Rusia, bagaimanapun, mengklaim beberapa pembeli telah setuju untuk membayar gasnya dalam rubel, sementara Arab Saudi dilaporkan mempertimbangkan untuk menerima mata uang China daripada dolar untuk penjualan minyak ke Beijing di tengah ketegangan dengan Washington.

“Ini adalah senjata yang semakin sering digunakan AS,” kata Perkins. “Selalu ada peringatan kembali setidaknya satu dekade, mengatakan 'Anda tidak dapat terus melakukan ini berulang-ulang' karena pada akhirnya Anda sampai pada titik di mana Anda mengubah status dolar.

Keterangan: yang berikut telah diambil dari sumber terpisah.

-- pv_equiv track=rewrite | github.com/gfrovera/aoc2024 | day02/part1.py | evaluate_floor_saftey
-- ===== SOURCE A (Python) =====
-- ResultList = list[list[int]]
--
-- SafteyList = list[bool]
--
-- def evaluate_floor_saftey(input: ResultList) -> SafteyList:
--
--     floor_status =[]
--
--     for idx, lst in enumerate(input):
--         if all(0 < (lst[i] - lst[i-1]) < 4 for i in range(1, len(lst))):
--             floor_safe = True
--         elif all(-4 < (lst[i] - lst[i-1]) < 0 for i in range(1, len(lst))):
--             floor_safe = True
--         else:
--             floor_safe= False
--
--         floor_status.append(floor_safe)
--
--     return floor_status
-- ===== SOURCE B (Python) =====
-- def evaluate_floor_saftey(input):
--     floor_status = []
--     for lst in input:
--         safe = True
--         direction = None
--         for prev, cur in zip(lst, lst[1:]):
--             d = cur - prev
--             if not (1 <= abs(d) <= 3):
--                 safe = False
--                 break
--             up = d > 0
--             if direction is None:
--                 direction = up
--             elif up != direction:
--                 safe = False
--                 break
--         floor_status.append(safe)
--     return floor_status
-- ===== Notes on version B (the rewrite author's own statement) =====
-- stated objective: alternative
-- what changed: Replaced A's two separate all() scans over index ranges (one for increasing, one for decreasing) by a single pass over adjacent pairs that tracks a direction flag set by the first difference and breaks early on a bad step or direction change.
import Mathlib
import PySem

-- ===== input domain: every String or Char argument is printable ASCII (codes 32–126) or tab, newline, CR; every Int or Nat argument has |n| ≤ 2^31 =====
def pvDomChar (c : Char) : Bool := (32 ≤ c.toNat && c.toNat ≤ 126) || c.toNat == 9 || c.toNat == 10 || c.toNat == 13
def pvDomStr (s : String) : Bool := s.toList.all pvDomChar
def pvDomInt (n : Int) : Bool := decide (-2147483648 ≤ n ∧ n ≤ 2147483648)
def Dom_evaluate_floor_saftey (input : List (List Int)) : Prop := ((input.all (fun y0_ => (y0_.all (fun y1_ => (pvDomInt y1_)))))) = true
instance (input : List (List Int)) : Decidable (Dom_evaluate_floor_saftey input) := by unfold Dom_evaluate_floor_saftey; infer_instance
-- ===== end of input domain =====

-- B replaces A's two all() scans over index ranges by one early-exiting pass
-- over adjacent pairs that tracks a direction flag (objective: alternative decomposition).

-- ===== PORT A =====
-- all(0 < (lst[i] - lst[i-1]) < 4 for i in range(1, len(lst))); indices i, i-1 are always
-- in range, so pyGetD's default is never used.
def aInc (lst : List Int) : Bool :=
  (PySem.List.pyRange 1 (PySem.List.len lst) 1).all (fun i =>
    decide (0 < PySem.List.pyGetD lst i 0 - PySem.List.pyGetD lst (i-1) 0 ∧
            PySem.List.pyGetD lst i 0 - PySem.List.pyGetD lst (i-1) 0 < 4))

-- all(-4 < (lst[i] - lst[i-1]) < 0 for i in range(1, len(lst)))
def aDec (lst : List Int) : Bool :=
  (PySem.List.pyRange 1 (PySem.List.len lst) 1).all (fun i =>
    decide (-4 < PySem.List.pyGetD lst i 0 - PySem.List.pyGetD lst (i-1) 0 ∧
            PySem.List.pyGetD lst i 0 - PySem.List.pyGetD lst (i-1) 0 < 0))

def evaluate_floor_saftey (input : List (List Int)) : List Bool :=
  (PySem.List.enumerate input 0).foldl (fun floor_status p =>
    let lst := p.2
    let floor_safe := if aInc lst then true else if aDec lst then true else false
    floor_status ++ [floor_safe]) []

-- ===== PORT B =====
-- the inner 'for prev, cur in zip(lst, lst[1:])' loop: dir = direction flag (None until set)
def rowSafeGo (dir : Option Bool) (prev : Int) : List Int → Bool
  | [] => true
  | cur :: rest =>
    let d := cur - prev
    if ¬ (1 ≤ d.natAbs ∧ d.natAbs ≤ 3) then false
    else
      let up : Bool := decide (0 < d)
      match dir with
      | none => rowSafeGo (some up) cur rest
      | some dd => if up != dd then false else rowSafeGo (some dd) cur rest

def rowSafe : List Int → Bool
  | [] => true
  | x :: rest => rowSafeGo none x rest

def evaluate_floor_saftey_alt (input : List (List Int)) : List Bool :=
  input.map rowSafe

-- ===== PRECONDITION & SPEC =====
def Spec_evaluate_floor_saftey (input : List (List Int)) (out : List Bool) : Prop := out = evaluate_floor_saftey_alt input
instance (input : List (List Int)) (out : List Bool) : Decidable (Spec_evaluate_floor_saftey input out) := by unfold Spec_evaluate_floor_saftey; infer_instance

-- ===== CLAIM (what is proved, stated in full; the proofs are below) =====
def Claim_equal_evaluate_floor_saftey : Prop := ∀ (input : List (List Int)), Dom_evaluate_floor_saftey input → Spec_evaluate_floor_saftey input (evaluate_floor_saftey input)

-- ===== LEMMAS AND PROOFS =====

def chainP (P : Int → Int → Bool) : Int → List Int → Bool
  | _, [] => true
  | x, y :: r => P x y && chainP P y r

lemma go_some : ∀ (rest : List Int) (x : Int),
    (rowSafeGo (some true) x rest = chainP (fun a b => decide (0 < b - a ∧ b - a < 4)) x rest) ∧
    (rowSafeGo (some false) x rest = chainP (fun a b => decide (-4 < b - a ∧ b - a < 0)) x rest) := by
  intro rest
  induction rest with
  | nil => intro x; simp [rowSafeGo, chainP]
  | cons y r ih =>
      intro x
      constructor
      · show rowSafeGo (some true) x (y :: r) = _
        simp only [rowSafeGo, chainP]
        by_cases hin : 0 < y - x ∧ y - x < 4
        · have habs : ¬¬(1 ≤ (y - x).natAbs ∧ (y - x).natAbs ≤ 3) := by omega
          rw [if_neg habs, decide_eq_true hin.1, decide_eq_true hin]
          simp only [bne_self_eq_false, Bool.false_eq_true, if_false, Bool.true_and, (ih y).1]
        · by_cases habs : 1 ≤ (y - x).natAbs ∧ (y - x).natAbs ≤ 3
          · have hup : ¬ 0 < y - x := by omega
            rw [if_neg (not_not_intro habs), decide_eq_false hup, decide_eq_false hin]
            simp only [Bool.false_and]
            simp
          · rw [if_pos habs, decide_eq_false hin]
            simp only [Bool.false_and]
      · show rowSafeGo (some false) x (y :: r) = _
        simp only [rowSafeGo, chainP]
        by_cases hin : -4 < y - x ∧ y - x < 0
        · have habs : ¬¬(1 ≤ (y - x).natAbs ∧ (y - x).natAbs ≤ 3) := by omega
          have hup : ¬ 0 < y - x := by omega
          rw [if_neg habs, decide_eq_false hup, decide_eq_true hin]
          simp only [bne_self_eq_false, Bool.false_eq_true, if_false, Bool.true_and, (ih y).2]
        · by_cases habs : 1 ≤ (y - x).natAbs ∧ (y - x).natAbs ≤ 3
          · have hup : 0 < y - x := by omega
            rw [if_neg (not_not_intro habs), decide_eq_true hup, decide_eq_false hin]
            simp only [Bool.false_and]
            simp
          · rw [if_pos habs, decide_eq_false hin]
            simp only [Bool.false_and]

lemma go_none (rest : List Int) (x : Int) :
    rowSafeGo none x rest =
      (chainP (fun a b => decide (0 < b - a ∧ b - a < 4)) x rest ||
       chainP (fun a b => decide (-4 < b - a ∧ b - a < 0)) x rest) := by
  cases rest with
  | nil => simp [rowSafeGo, chainP]
  | cons y r =>
      simp only [rowSafeGo, chainP]
      by_cases habs : 1 ≤ (y - x).natAbs ∧ (y - x).natAbs ≤ 3
      · rw [if_neg (not_not_intro habs)]
        by_cases hup : 0 < y - x
        · have h2 : ¬ (-4 < y - x ∧ y - x < 0) := by omega
          have h1 : (0 < y - x ∧ y - x < 4) := by omega
          rw [decide_eq_true hup, decide_eq_true h1, decide_eq_false h2, (go_some r y).1]
          simp
        · have h1 : ¬ (0 < y - x ∧ y - x < 4) := by omega
          have h2 : (-4 < y - x ∧ y - x < 0) := by omega
          rw [decide_eq_false hup, decide_eq_false h1, decide_eq_true h2, (go_some r y).2]
          simp
      · have h1 : ¬ (0 < y - x ∧ y - x < 4) := by omega
        have h2 : ¬ (-4 < y - x ∧ y - x < 0) := by omega
        rw [if_pos habs, decide_eq_false h1, decide_eq_false h2]
        simp

lemma all_range_adj (P : Int → Int → Bool) :
    ∀ (rest : List Int) (x : Int),
      (List.range rest.length).all
        (fun k => P ((x :: rest).getD k 0) ((x :: rest).getD (k+1) 0)) = chainP P x rest := by
  intro rest
  induction rest with
  | nil => intro x; simp [chainP]
  | cons y r ih =>
      intro x
      simp only [List.length_cons, List.range_succ_eq_map, List.all_cons, List.all_map,
        List.getD_cons_succ, List.getD_cons_zero, chainP]
      exact congrArg (P x y && ·) (ih y)

lemma pyAll_adj (P : Int → Int → Bool) (x : Int) (rest : List Int) :
    (PySem.List.pyRange 1 (PySem.List.len (x :: rest)) 1).all
      (fun i => P (PySem.List.pyGetD (x :: rest) (i-1) 0) (PySem.List.pyGetD (x :: rest) i 0))
    = chainP P x rest := by
  rw [PySem.List.len_eq, PySem.List.pyRange_one]
  have hlen : ((((x :: rest).length : Int)) - 1).toNat = rest.length := by
    simp [List.length_cons]
  rw [hlen, List.all_map]
  rw [← all_range_adj P rest x]
  refine List.all_congr rfl (fun k => ?_)
  have h1 : (1 : Int) + (k : Int) - 1 = (k : Int) := by omega
  have h2 : (1 : Int) + (k : Int) = ((k + 1 : Nat) : Int) := by push_cast; omega
  have h3 : ((k + 1 : Nat) : Int) - 1 = ((k : Nat) : Int) := by push_cast; omega
  simp only [Function.comp, h2, h3, PySem.List.pyGetD_natCast]

lemma aInc_cons (x : Int) (rest : List Int) :
    aInc (x :: rest) = chainP (fun a b => decide (0 < b - a ∧ b - a < 4)) x rest := by
  unfold aInc
  exact pyAll_adj (fun a b => decide (0 < b - a ∧ b - a < 4)) x rest

lemma aDec_cons (x : Int) (rest : List Int) :
    aDec (x :: rest) = chainP (fun a b => decide (-4 < b - a ∧ b - a < 0)) x rest := by
  unfold aDec
  exact pyAll_adj (fun a b => decide (-4 < b - a ∧ b - a < 0)) x rest

lemma row_eq (lst : List Int) :
    (if aInc lst then true else if aDec lst then true else false) = rowSafe lst := by
  cases lst with
  | nil => simp [aInc, rowSafe, PySem.List.pyRange]
  | cons x rest =>
      rw [aInc_cons, aDec_cons, rowSafe, go_none]
      cases chainP (fun a b => decide (0 < b - a ∧ b - a < 4)) x rest <;>
        cases chainP (fun a b => decide (-4 < b - a ∧ b - a < 0)) x rest <;> simp

-- ===== VERDICT (by name: the statement is the Claim_ definition above) =====
theorem evaluate_floor_saftey_spec : Claim_equal_evaluate_floor_saftey := by
  intro input _
  show evaluate_floor_saftey input = evaluate_floor_saftey_alt input
  unfold evaluate_floor_saftey evaluate_floor_saftey_alt
  rw [PySem.List.foldl_append_singleton_eq_map, List.nil_append]
  have hcomp : (fun (p : Int × List Int) =>
      if aInc p.2 then true else if aDec p.2 then true else false)
      = ((fun lst => if aInc lst then true else if aDec lst then true else false)
          ∘ (fun p : Int × List Int => p.2)) := rfl
  rw [hcomp, ← List.map_map, PySem.List.map_snd_enumerate]
  exact List.map_congr_left (fun lst _ => row_eq lst)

Hanya saja ini sangat terkenal.”

Dia mengatakan sekarang ada "titik balik", tetapi menyoroti bahwa setiap pergerakan menjauh dari dolar akan bergerak lambat.

Namun, yang lain skeptis bahwa transformasi besar seperti itu sedang dikerjakan.

Prof Barry Eichengreen, seorang ahli di University of California, Berkeley, mengatakan kemungkinan persenjataan ini mengancam status dolar rendah mengingat kurangnya alternatif yang kredibel.

"AS bergabung dengan kawasan euro, Inggris, dan Jepang, antara lain, dalam menjatuhkan sanksi keuangan," katanya, menambahkan bahwa renminbi China adalah "alternatif yang tidak menarik bagi sebagian besar negara".

“Hanya pemerintah yang ekstrem, seperti Rusia, yang cenderung meningkatkan ketergantungan mereka pada mata uang China secara signifikan.”

Sementara itu Paul Donovan, kepala ekonom UBS Global Wealth Management, mengatakan konsep mata uang cadangan akan menjadi kurang penting karena perdagangan dunia "kemungkinan akan menjadi kurang global dari waktu ke waktu".

“Jika Anda melakukan lebih sedikit perdagangan global, maka pentingnya mata uang faktur global akan berkurang dan bank sentral tidak perlu menyimpan terlalu banyak cadangan devisa.”

Dia percaya ekonomi global tidak akan mengalami perpecahan tetapi efek lokalisasi di mana digitalisasi mengurangi kebutuhan perdagangan fisik dan produksi bergerak lebih dekat ke konsumen, seperti energi bersih daripada gas impor.

“Proses pelokalan adalah sesuatu yang tidak serta merta membagi dunia menjadi dua, tetapi membagi dunia menjadi 196.”